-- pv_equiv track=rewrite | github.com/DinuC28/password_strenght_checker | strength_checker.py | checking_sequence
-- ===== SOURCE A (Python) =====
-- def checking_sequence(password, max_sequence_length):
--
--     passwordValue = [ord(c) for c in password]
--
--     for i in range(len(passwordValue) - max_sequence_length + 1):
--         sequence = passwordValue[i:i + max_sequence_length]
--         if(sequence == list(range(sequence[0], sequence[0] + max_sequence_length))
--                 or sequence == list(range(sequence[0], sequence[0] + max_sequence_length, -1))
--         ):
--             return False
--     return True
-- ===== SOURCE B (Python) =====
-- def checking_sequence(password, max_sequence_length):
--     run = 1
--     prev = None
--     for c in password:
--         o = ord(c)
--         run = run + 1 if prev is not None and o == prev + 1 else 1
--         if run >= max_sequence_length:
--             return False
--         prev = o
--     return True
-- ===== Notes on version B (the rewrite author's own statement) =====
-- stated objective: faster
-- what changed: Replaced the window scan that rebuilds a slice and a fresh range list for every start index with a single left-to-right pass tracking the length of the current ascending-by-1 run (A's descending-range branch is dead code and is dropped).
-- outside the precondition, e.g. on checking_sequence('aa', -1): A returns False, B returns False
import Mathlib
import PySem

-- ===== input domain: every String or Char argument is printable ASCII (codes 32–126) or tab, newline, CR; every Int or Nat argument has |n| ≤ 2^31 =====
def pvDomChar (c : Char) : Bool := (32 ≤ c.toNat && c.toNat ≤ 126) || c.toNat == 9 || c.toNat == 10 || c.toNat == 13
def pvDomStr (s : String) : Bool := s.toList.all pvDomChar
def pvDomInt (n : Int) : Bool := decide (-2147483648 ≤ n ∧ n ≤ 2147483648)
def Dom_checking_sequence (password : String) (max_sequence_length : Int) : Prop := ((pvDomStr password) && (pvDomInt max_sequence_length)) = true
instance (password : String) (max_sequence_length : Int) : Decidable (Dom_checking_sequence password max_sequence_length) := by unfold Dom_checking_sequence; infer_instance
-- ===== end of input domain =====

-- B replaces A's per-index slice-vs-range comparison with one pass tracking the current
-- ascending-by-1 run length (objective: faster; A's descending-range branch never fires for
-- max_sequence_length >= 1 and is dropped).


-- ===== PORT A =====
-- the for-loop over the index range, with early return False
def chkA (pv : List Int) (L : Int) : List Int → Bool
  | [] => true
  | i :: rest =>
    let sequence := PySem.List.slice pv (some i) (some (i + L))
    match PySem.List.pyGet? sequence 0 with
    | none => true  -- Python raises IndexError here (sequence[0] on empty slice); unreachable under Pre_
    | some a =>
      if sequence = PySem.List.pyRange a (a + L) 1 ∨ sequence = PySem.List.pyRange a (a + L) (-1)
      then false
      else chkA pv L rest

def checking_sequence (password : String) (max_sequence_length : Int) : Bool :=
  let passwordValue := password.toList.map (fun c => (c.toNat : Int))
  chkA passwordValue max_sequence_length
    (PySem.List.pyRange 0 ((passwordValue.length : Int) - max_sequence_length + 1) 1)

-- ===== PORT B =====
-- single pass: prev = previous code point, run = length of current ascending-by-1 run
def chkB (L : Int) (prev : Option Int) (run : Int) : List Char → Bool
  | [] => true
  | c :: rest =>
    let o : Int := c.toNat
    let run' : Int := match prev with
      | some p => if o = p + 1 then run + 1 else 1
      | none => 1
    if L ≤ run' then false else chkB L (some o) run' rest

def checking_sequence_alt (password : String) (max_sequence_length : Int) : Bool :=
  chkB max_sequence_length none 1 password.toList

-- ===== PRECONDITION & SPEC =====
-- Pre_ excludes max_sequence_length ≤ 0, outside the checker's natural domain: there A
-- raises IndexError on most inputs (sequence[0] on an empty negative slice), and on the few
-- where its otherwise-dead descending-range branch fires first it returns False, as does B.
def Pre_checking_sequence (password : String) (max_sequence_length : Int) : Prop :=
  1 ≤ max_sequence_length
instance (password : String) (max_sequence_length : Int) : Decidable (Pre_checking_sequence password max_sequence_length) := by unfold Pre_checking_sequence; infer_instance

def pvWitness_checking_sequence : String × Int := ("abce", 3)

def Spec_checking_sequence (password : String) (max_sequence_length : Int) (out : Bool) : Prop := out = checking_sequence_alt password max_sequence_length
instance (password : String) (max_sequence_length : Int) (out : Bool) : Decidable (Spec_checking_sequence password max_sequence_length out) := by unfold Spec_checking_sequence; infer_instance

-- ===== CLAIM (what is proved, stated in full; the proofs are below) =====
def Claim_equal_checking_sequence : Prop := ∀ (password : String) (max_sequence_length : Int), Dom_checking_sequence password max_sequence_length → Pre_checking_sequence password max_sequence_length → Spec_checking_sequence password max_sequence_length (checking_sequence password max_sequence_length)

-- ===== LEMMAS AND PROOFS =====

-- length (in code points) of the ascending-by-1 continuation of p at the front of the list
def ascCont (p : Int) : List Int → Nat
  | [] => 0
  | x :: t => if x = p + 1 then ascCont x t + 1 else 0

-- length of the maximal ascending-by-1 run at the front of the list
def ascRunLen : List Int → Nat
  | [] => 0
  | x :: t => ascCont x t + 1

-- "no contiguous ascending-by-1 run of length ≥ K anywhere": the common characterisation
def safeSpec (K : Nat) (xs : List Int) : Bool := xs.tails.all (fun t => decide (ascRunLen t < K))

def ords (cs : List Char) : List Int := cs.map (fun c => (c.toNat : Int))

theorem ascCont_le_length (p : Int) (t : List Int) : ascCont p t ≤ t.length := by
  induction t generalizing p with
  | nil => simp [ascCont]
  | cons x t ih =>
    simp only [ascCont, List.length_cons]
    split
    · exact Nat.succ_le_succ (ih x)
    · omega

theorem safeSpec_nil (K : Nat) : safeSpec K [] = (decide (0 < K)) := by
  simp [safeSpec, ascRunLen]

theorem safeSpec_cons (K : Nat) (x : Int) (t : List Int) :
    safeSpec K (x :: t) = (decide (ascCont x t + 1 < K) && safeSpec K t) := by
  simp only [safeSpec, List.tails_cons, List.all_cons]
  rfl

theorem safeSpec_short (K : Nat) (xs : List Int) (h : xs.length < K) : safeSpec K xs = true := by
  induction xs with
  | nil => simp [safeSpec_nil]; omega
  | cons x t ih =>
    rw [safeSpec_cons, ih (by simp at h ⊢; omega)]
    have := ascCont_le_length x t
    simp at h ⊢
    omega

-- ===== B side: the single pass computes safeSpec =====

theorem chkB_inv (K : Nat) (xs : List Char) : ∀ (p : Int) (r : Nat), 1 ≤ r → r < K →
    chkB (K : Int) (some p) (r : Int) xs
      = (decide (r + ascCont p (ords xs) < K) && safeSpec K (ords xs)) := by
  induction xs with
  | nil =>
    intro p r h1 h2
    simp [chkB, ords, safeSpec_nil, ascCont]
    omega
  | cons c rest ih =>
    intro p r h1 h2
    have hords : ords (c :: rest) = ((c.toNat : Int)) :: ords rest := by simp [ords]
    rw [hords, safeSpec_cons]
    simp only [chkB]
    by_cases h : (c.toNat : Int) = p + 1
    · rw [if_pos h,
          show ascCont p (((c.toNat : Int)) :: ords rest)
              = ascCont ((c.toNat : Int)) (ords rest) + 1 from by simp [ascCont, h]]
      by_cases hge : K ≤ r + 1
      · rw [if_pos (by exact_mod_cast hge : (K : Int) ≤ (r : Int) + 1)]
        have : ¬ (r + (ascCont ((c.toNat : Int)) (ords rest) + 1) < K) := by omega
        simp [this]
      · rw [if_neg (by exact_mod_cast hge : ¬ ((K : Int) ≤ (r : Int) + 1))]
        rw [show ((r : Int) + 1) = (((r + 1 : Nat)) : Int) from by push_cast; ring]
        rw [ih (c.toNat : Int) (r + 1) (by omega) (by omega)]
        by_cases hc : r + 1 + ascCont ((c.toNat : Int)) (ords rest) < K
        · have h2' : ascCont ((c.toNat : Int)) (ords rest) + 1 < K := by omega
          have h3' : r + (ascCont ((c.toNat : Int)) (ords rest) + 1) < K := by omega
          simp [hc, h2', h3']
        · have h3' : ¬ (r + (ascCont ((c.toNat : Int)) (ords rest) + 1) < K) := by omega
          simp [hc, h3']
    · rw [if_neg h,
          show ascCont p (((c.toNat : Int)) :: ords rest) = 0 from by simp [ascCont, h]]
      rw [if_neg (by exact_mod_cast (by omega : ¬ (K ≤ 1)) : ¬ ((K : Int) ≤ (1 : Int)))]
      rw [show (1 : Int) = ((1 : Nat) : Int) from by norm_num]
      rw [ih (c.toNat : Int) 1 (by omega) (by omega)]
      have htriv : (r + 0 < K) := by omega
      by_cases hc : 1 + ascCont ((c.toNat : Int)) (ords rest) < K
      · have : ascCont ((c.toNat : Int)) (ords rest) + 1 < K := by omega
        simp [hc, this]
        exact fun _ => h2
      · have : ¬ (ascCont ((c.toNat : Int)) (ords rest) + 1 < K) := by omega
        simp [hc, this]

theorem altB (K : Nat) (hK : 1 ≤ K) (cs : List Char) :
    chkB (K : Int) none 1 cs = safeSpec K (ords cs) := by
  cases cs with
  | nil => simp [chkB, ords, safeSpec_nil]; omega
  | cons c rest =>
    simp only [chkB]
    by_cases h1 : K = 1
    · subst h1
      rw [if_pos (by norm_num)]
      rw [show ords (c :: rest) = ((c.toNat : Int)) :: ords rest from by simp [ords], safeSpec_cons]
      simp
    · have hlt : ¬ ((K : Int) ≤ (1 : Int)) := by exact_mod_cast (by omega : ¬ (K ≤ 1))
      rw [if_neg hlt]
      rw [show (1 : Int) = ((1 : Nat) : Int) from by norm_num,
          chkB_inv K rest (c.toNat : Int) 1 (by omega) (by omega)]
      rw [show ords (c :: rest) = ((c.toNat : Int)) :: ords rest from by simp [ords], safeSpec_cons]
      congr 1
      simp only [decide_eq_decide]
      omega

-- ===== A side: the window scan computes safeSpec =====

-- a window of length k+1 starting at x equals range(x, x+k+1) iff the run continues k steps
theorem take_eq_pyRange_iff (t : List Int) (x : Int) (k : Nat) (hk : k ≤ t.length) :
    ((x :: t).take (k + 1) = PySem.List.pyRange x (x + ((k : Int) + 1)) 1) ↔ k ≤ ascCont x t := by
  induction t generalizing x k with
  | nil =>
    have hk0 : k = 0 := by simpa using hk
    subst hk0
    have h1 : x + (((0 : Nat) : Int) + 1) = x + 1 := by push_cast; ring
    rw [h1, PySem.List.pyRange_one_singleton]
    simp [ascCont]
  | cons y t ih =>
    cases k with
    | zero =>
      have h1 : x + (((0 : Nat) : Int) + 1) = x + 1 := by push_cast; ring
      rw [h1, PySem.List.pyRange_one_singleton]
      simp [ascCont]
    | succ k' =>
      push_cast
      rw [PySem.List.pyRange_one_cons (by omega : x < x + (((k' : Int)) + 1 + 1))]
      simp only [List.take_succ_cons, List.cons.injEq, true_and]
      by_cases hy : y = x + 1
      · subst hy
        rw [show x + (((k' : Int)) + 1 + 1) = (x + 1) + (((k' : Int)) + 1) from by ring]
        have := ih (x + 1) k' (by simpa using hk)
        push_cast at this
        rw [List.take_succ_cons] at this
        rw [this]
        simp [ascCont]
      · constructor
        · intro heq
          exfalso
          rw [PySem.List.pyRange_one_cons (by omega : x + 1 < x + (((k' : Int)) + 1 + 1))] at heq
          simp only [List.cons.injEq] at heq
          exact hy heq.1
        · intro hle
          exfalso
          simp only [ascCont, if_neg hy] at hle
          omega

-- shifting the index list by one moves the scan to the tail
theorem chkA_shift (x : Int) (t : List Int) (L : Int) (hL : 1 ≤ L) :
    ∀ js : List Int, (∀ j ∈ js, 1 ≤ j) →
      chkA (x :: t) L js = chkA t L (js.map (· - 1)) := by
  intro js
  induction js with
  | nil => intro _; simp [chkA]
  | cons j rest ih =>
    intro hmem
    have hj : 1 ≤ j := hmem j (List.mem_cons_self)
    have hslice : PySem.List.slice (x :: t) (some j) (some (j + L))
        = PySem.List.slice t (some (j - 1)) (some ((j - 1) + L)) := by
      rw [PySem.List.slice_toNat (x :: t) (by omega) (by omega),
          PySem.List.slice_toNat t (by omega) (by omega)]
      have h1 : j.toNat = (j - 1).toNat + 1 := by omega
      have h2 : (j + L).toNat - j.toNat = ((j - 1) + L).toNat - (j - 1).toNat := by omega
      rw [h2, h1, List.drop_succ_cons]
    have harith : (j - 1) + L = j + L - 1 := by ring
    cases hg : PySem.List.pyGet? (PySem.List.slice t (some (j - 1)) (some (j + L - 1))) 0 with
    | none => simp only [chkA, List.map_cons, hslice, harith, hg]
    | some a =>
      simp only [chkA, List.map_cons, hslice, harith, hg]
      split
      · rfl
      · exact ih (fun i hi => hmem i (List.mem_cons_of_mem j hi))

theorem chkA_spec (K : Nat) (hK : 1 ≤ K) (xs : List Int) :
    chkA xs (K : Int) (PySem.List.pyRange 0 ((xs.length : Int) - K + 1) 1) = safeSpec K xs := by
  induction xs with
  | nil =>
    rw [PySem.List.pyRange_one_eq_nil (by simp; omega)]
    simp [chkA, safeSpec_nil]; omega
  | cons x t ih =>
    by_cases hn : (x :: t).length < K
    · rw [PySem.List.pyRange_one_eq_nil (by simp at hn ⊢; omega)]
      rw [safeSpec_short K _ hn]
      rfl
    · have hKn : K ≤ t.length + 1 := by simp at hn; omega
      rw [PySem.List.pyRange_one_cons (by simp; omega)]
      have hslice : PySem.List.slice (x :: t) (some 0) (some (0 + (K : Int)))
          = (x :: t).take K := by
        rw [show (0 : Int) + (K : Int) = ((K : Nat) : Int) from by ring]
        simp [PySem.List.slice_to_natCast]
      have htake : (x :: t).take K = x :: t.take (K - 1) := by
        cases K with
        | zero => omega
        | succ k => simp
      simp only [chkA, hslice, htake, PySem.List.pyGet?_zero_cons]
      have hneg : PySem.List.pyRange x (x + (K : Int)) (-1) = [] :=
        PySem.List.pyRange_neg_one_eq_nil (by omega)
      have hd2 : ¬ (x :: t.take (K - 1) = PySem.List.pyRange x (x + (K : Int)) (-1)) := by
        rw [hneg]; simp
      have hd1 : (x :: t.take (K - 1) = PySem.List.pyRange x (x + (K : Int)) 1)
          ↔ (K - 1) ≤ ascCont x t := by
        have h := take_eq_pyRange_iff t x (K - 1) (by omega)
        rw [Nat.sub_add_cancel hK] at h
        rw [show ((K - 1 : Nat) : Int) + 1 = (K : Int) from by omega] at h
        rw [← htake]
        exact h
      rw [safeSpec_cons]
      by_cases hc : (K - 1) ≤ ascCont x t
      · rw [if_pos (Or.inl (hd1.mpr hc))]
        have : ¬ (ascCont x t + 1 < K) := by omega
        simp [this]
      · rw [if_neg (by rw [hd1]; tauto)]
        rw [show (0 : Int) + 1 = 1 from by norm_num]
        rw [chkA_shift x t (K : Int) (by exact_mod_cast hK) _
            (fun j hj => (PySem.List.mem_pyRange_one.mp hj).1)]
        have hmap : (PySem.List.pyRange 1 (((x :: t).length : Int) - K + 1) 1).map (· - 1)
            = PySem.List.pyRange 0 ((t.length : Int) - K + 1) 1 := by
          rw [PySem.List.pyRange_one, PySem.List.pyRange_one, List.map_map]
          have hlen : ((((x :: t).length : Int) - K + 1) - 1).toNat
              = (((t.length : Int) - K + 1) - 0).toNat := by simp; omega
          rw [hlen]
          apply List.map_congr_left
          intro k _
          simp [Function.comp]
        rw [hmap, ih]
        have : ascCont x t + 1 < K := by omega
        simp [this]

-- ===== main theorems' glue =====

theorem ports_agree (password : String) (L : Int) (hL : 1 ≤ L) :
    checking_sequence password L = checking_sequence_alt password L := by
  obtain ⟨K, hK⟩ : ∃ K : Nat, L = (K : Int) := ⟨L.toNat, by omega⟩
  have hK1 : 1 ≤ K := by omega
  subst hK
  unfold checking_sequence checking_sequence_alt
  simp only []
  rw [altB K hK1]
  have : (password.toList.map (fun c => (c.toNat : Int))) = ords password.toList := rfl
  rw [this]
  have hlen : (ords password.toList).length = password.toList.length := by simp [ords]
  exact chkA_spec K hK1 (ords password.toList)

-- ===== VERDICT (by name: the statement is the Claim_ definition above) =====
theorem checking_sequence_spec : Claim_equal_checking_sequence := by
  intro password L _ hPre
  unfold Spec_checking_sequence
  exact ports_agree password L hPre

******************************

Filter the listing above down to the lines that contain the word "returns".

-- outside the precondition, e.g. on checking_sequence('aa', -1): A returns False, B returns False
-- where its otherwise-dead descending-range branch fires first it returns False, as does B.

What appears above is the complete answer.